人工衛星を用いた気候モデルの検証方法として、
エアロゾル、雲、降水に関する物理量(質量や数密度)を比較する方法
大気放射に関する物理量を比較する方法
があります。前者において、衛星観測する放射量から雲などの物理量を得る必要があり、その手法をリトリーバルと呼びます。後者においては、気候モデルのエアロゾル、雲、降水などを含む大気情報から、衛星が観測する放射量を計算する必要があり、衛星シミュレータを用います。近年、前者の方法だけでなく、後者の衛星シミュレータを用いた検証方法が利用されるようになっています。リトリーバルには、エアロゾルや雲の物理特性をある程度仮定する必要があり、前者の方法で気候モデルと比較した際に、この仮定が適切でないのか、それとも気候モデルの再現性が良くないのか、判断が難しい場合があります。後者の方法では、衛星シミュレータが、気候モデルの出力に対応する放射量を正確に、忠実に計算できる必要があります。両者ともに、リトリーバルと衛星シミュレータというモデルが必要ですが、衛星シミュレータは、より基本的な物理法則に基づいており、気候モデルの出力に直接対応しているので、気候モデルの問題点をより明確にすることができます。IPCC報告書に向けたCoupled Model Intercomparison Project(CMIP)おいても、衛星シミュレータによる気候モデルの検証が、重要な検証方法として提言されています。

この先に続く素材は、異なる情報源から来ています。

-- pv_equiv track=rewrite | github.com/briank-hse/MPage | Development/CernerScraper/CernerScraper.py | build_source_record_maps
-- ===== SOURCE A (Python) =====
-- def build_source_record_maps(documents: list[dict], chunks: list[dict]) -> tuple[dict[str, dict], dict[str, list[dict]]]:
--     docs_by_source: dict[str, dict] = {}
--     chunks_by_source: dict[str, list[dict]] = {}
--
--     for document in documents:
--         source_path = document.get("source_path") or document.get("source_file")
--         if source_path:
--             docs_by_source[str(source_path)] = document
--
--     for chunk in chunks:
--         source_path = chunk.get("source_path") or chunk.get("source_file")
--         if not source_path:
--             continue
--         key = str(source_path)
--         chunks_by_source.setdefault(key, []).append(chunk)
--
--     for source_path, records in chunks_by_source.items():
--         records.sort(key=lambda record: int(record.get("chunk_index", 0)))
--
--     return docs_by_source, chunks_by_source
-- ===== SOURCE B (Python) =====
-- def build_source_record_maps(documents: list[dict], chunks: list[dict]) -> tuple[dict[str, dict], dict[str, list[dict]]]:
--     docs_by_source: dict[str, dict] = {}
--     for document in documents:
--         source_path = document.get("source_path") or document.get("source_file")
--         if source_path:
--             docs_by_source[str(source_path)] = document
--
--     # one filtering pass, then a single global stable sort, then group in original key order
--     pairs = []
--     for chunk in chunks:
--         source_path = chunk.get("source_path") or chunk.get("source_file")
--         if source_path:
--             pairs.append((str(source_path), chunk))
--
--     chunks_by_source: dict[str, list[dict]] = {key: [] for key, _ in pairs}
--     for key, chunk in sorted(pairs, key=lambda pair: int(pair[1].get("chunk_index", 0))):
--         chunks_by_source[key].append(chunk)
--
--     return docs_by_source, chunks_by_source
-- ===== Notes on version B (the rewrite author's own statement) =====
-- stated objective: alternative
-- what changed: A groups chunks into per-source lists and then sorts each group separately; B flattens to one (key, chunk) pair list, does a single global stable sort by chunk_index, and groups the sorted pairs into pre-created empty buckets, which yields the same per-group order by sort stability.
import Mathlib
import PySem
-- pv_equiv track=rewrite | github.com/TianhaoW/RLMath | tests/no3il_env_unit_tests.py | HJSW_2p_construction
-- ===== SOURCE A (Python) =====
-- def HJSW_2p_construction(p, k=1):
--     points = []
--     # Use integer division for half intervals
--     half_p = (p - 1) // 2
--     half_p_plus = (p + 1) // 2
--
--     # Loop over x in extended range, with shifted origin to avoid floats
--     for x in range(-half_p, p + half_p + 1):
--         for y in range(2 * p):
--             if (x * y) % p != k:
--                 continue
--
--             # Check which block it falls into
--             if (
--                 # A blocks
--                 (0 * p < x <= 0 * p + half_p and 1 * p + half_p_plus <= y < 2 * p) or
--                 (1 * p < x <= 1 * p + half_p and 0 * p + half_p_plus <= y < 1 * p) or
--                 (1 * p < x <= 1 * p + half_p and 1 * p + half_p_plus <= y < 2 * p)
--             ):
--                 points.append((x+half_p, y))
--                 continue
--
--             if (
--                 # B blocks
--                 (0 * p + half_p_plus <= x < 1 * p and 1 * p + half_p_plus <= y < 2 * p) or
--                 (-1 * p + half_p_plus <= x < 0 * p and 0 * p + half_p_plus <= y < 1 * p) or
--                 (-1 * p + half_p_plus <= x < 0 * p and 1 * p + half_p_plus <= y < 2 * p)
--             ):
--                 points.append((x+half_p, y))
--                 continue
--
--             if (
--                 # C blocks
--                 (0 * p < x <= 0 * p + half_p and 0 * p < y <= 0 * p + half_p) or
--                 (1 * p < x <= 1 * p + half_p and 0 * p < y <= 0 * p + half_p) or
--                 (1 * p < x <= 1 * p + half_p and 1 * p < y <= 1 * p + half_p)
--             ):
--                 points.append((x+half_p, y))
--                 continue
--
--             if (
--                 # D blocks
--                 (0 * p + half_p_plus <= x < 1 * p and 0 * p < y <= 0 * p + half_p) or
--                 (-1 * p + half_p_plus <= x < 0 * p and 0 * p < y <= 0 * p + half_p) or
--                 (-1 * p + half_p_plus <= x < 0 * p and 1 * p < y <= 1 * p + half_p)
--             ):
--                 points.append((x+ half_p, y))
--
--     return points
-- ===== SOURCE B (Python) =====
-- def _in_blocks(p, half, half_plus, x, y):
--     # union of the twelve blocks, grouped by x-strip
--     if 0 < x < p:
--         return 0 < y <= half or p + half_plus <= y < 2 * p
--     if p < x <= p + half or half_plus - p <= x < 0:
--         return (0 < y <= half or half_plus <= y < p
--                 or p < y <= p + half or p + half_plus <= y < 2 * p)
--     return False
--
--
-- def HJSW_2p_construction(p, k=1):
--     # y % p is in [0, p) for p > 0 and no y exists at all otherwise
--     if p <= 0 or k < 0 or k >= p:
--         return []
--     half = (p - 1) // 2
--     half_plus = (p + 1) // 2
--     points = []
--     for x in range(-half, p + half + 1):
--         # extended Euclid: g = gcd(x, p) > 0 and x*su ≡ g (mod p)
--         g, u = x, p
--         su, sv = 1, 0
--         while u:
--             q = g // u
--             g, u = u, g - q * u
--             su, sv = sv, su - q * sv
--         if k % g:
--             continue  # x*y ≡ k (mod p) has no solution
--         step = p // g
--         y0 = (su * (k // g)) % step
--         for y in range(y0, 2 * p, step):
--             if _in_blocks(p, half, half_plus, x, y):
--                 points.append((x + half, y))
--     return points
-- ===== Notes on version B (the rewrite author's own statement) =====
-- stated objective: faster
-- what changed: Instead of testing (x*y)%p==k for all 2p values of y per x, B solves x*y≡k (mod p) with extended Euclid per x and enumerates only the arithmetic progression of solutions y in [0,2p) (empty when gcd(x,p) does not divide k), with the twelve block tests merged into two x-strips.
import Mathlib
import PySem

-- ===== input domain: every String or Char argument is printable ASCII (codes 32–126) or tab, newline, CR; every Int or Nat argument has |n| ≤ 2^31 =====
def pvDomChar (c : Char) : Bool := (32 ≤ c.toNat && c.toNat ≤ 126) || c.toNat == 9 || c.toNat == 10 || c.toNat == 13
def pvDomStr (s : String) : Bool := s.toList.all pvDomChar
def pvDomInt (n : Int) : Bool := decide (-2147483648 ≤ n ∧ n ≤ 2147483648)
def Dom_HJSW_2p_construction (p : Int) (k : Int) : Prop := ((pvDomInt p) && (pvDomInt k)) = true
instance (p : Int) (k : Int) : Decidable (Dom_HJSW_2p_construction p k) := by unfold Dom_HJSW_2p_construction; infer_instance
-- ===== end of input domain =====

-- B replaces A's inner scan of all y in [0,2p) by an extended-Euclid solution of x*y ≡ k (mod p): asymptotically faster.

-- ===== PORT A =====
def HJSW_2p_construction (p : Int) (k : Int) : List (Int × Int) :=
  let half_p := PySem.Int.floordiv (p - 1) 2
  let half_p_plus := PySem.Int.floordiv (p + 1) 2
  (PySem.List.pyRange (-half_p) (p + half_p + 1) 1).foldl (fun points x =>
    (PySem.List.pyRange 0 (2 * p) 1).foldl (fun points y =>
      if PySem.Int.mod (x * y) p ≠ k then points
      else if (0 * p < x ∧ x ≤ 0 * p + half_p ∧ 1 * p + half_p_plus ≤ y ∧ y < 2 * p) ∨
              (1 * p < x ∧ x ≤ 1 * p + half_p ∧ 0 * p + half_p_plus ≤ y ∧ y < 1 * p) ∨
              (1 * p < x ∧ x ≤ 1 * p + half_p ∧ 1 * p + half_p_plus ≤ y ∧ y < 2 * p) then
        points ++ [(x + half_p, y)]
      else if (0 * p + half_p_plus ≤ x ∧ x < 1 * p ∧ 1 * p + half_p_plus ≤ y ∧ y < 2 * p) ∨
              (-1 * p + half_p_plus ≤ x ∧ x < 0 * p ∧ 0 * p + half_p_plus ≤ y ∧ y < 1 * p) ∨
              (-1 * p + half_p_plus ≤ x ∧ x < 0 * p ∧ 1 * p + half_p_plus ≤ y ∧ y < 2 * p) then
        points ++ [(x + half_p, y)]
      else if (0 * p < x ∧ x ≤ 0 * p + half_p ∧ 0 * p < y ∧ y ≤ 0 * p + half_p) ∨
              (1 * p < x ∧ x ≤ 1 * p + half_p ∧ 0 * p < y ∧ y ≤ 0 * p + half_p) ∨
              (1 * p < x ∧ x ≤ 1 * p + half_p ∧ 1 * p < y ∧ y ≤ 1 * p + half_p) then
        points ++ [(x + half_p, y)]
      else if (0 * p + half_p_plus ≤ x ∧ x < 1 * p ∧ 0 * p < y ∧ y ≤ 0 * p + half_p) ∨
              (-1 * p + half_p_plus ≤ x ∧ x < 0 * p ∧ 0 * p < y ∧ y ≤ 0 * p + half_p) ∨
              (-1 * p + half_p_plus ≤ x ∧ x < 0 * p ∧ 1 * p < y ∧ y ≤ 1 * p + half_p) then
        points ++ [(x + half_p, y)]
      else points) points) []

-- ===== PORT B =====
-- the 'while u:' extended-Euclid loop of Source B (state g, u, su, sv)
def pvEgcd (g u su sv : Int) : Int × Int :=
  if h : u = 0 then (g, su)
  else pvEgcd u (PySem.Int.mod g u) sv (su - PySem.Int.floordiv g u * sv)
termination_by u.natAbs
decreasing_by
  rcases lt_trichotomy u 0 with hu | hu | hu
  · have h1 := PySem.Int.mod_neg_bounds g hu; omega
  · exact absurd hu h
  · have h1 := PySem.Int.mod_nonneg g hu
    have h2 := PySem.Int.mod_lt g hu
    omega

-- Source B's _in_blocks helper
def pvInBlocks (p half half_plus x y : Int) : Bool :=
  if 0 < x ∧ x < p then
    decide ((0 < y ∧ y ≤ half) ∨ (p + half_plus ≤ y ∧ y < 2 * p))
  else if (p < x ∧ x ≤ p + half) ∨ (half_plus - p ≤ x ∧ x < 0) then
    decide ((0 < y ∧ y ≤ half) ∨ (half_plus ≤ y ∧ y < p) ∨
            (p < y ∧ y ≤ p + half) ∨ (p + half_plus ≤ y ∧ y < 2 * p))
  else false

Joint-Simulator(Joint Simulator for Satellite Sensors, Hashino et al. 2013)は、共同で開発する衛星シミュレータです。Joint-SimulatorはSatellite Data Simulator Unit (SDSU) (Masunaga et al. 2010)をもとに、JAXA/EarthCAREミッション(Illingworth et al. 2015, Wehr et al. 2023) で開発が進められています。Joint-Simulatorを用いてEarthCAREの模擬観測データも開発しています(Roh et al. 2023)。Joint-Simulatorは、特に、雲解像数値気象モデルや、全球雲解像モデルのデータを入力として計算を行います。検証により得られた知見は、現行気候モデルの改良や次世代気候モデルの開発に役立ちます。また、日々の天気や降水を予報する気象モデルの改良にも役立ちます。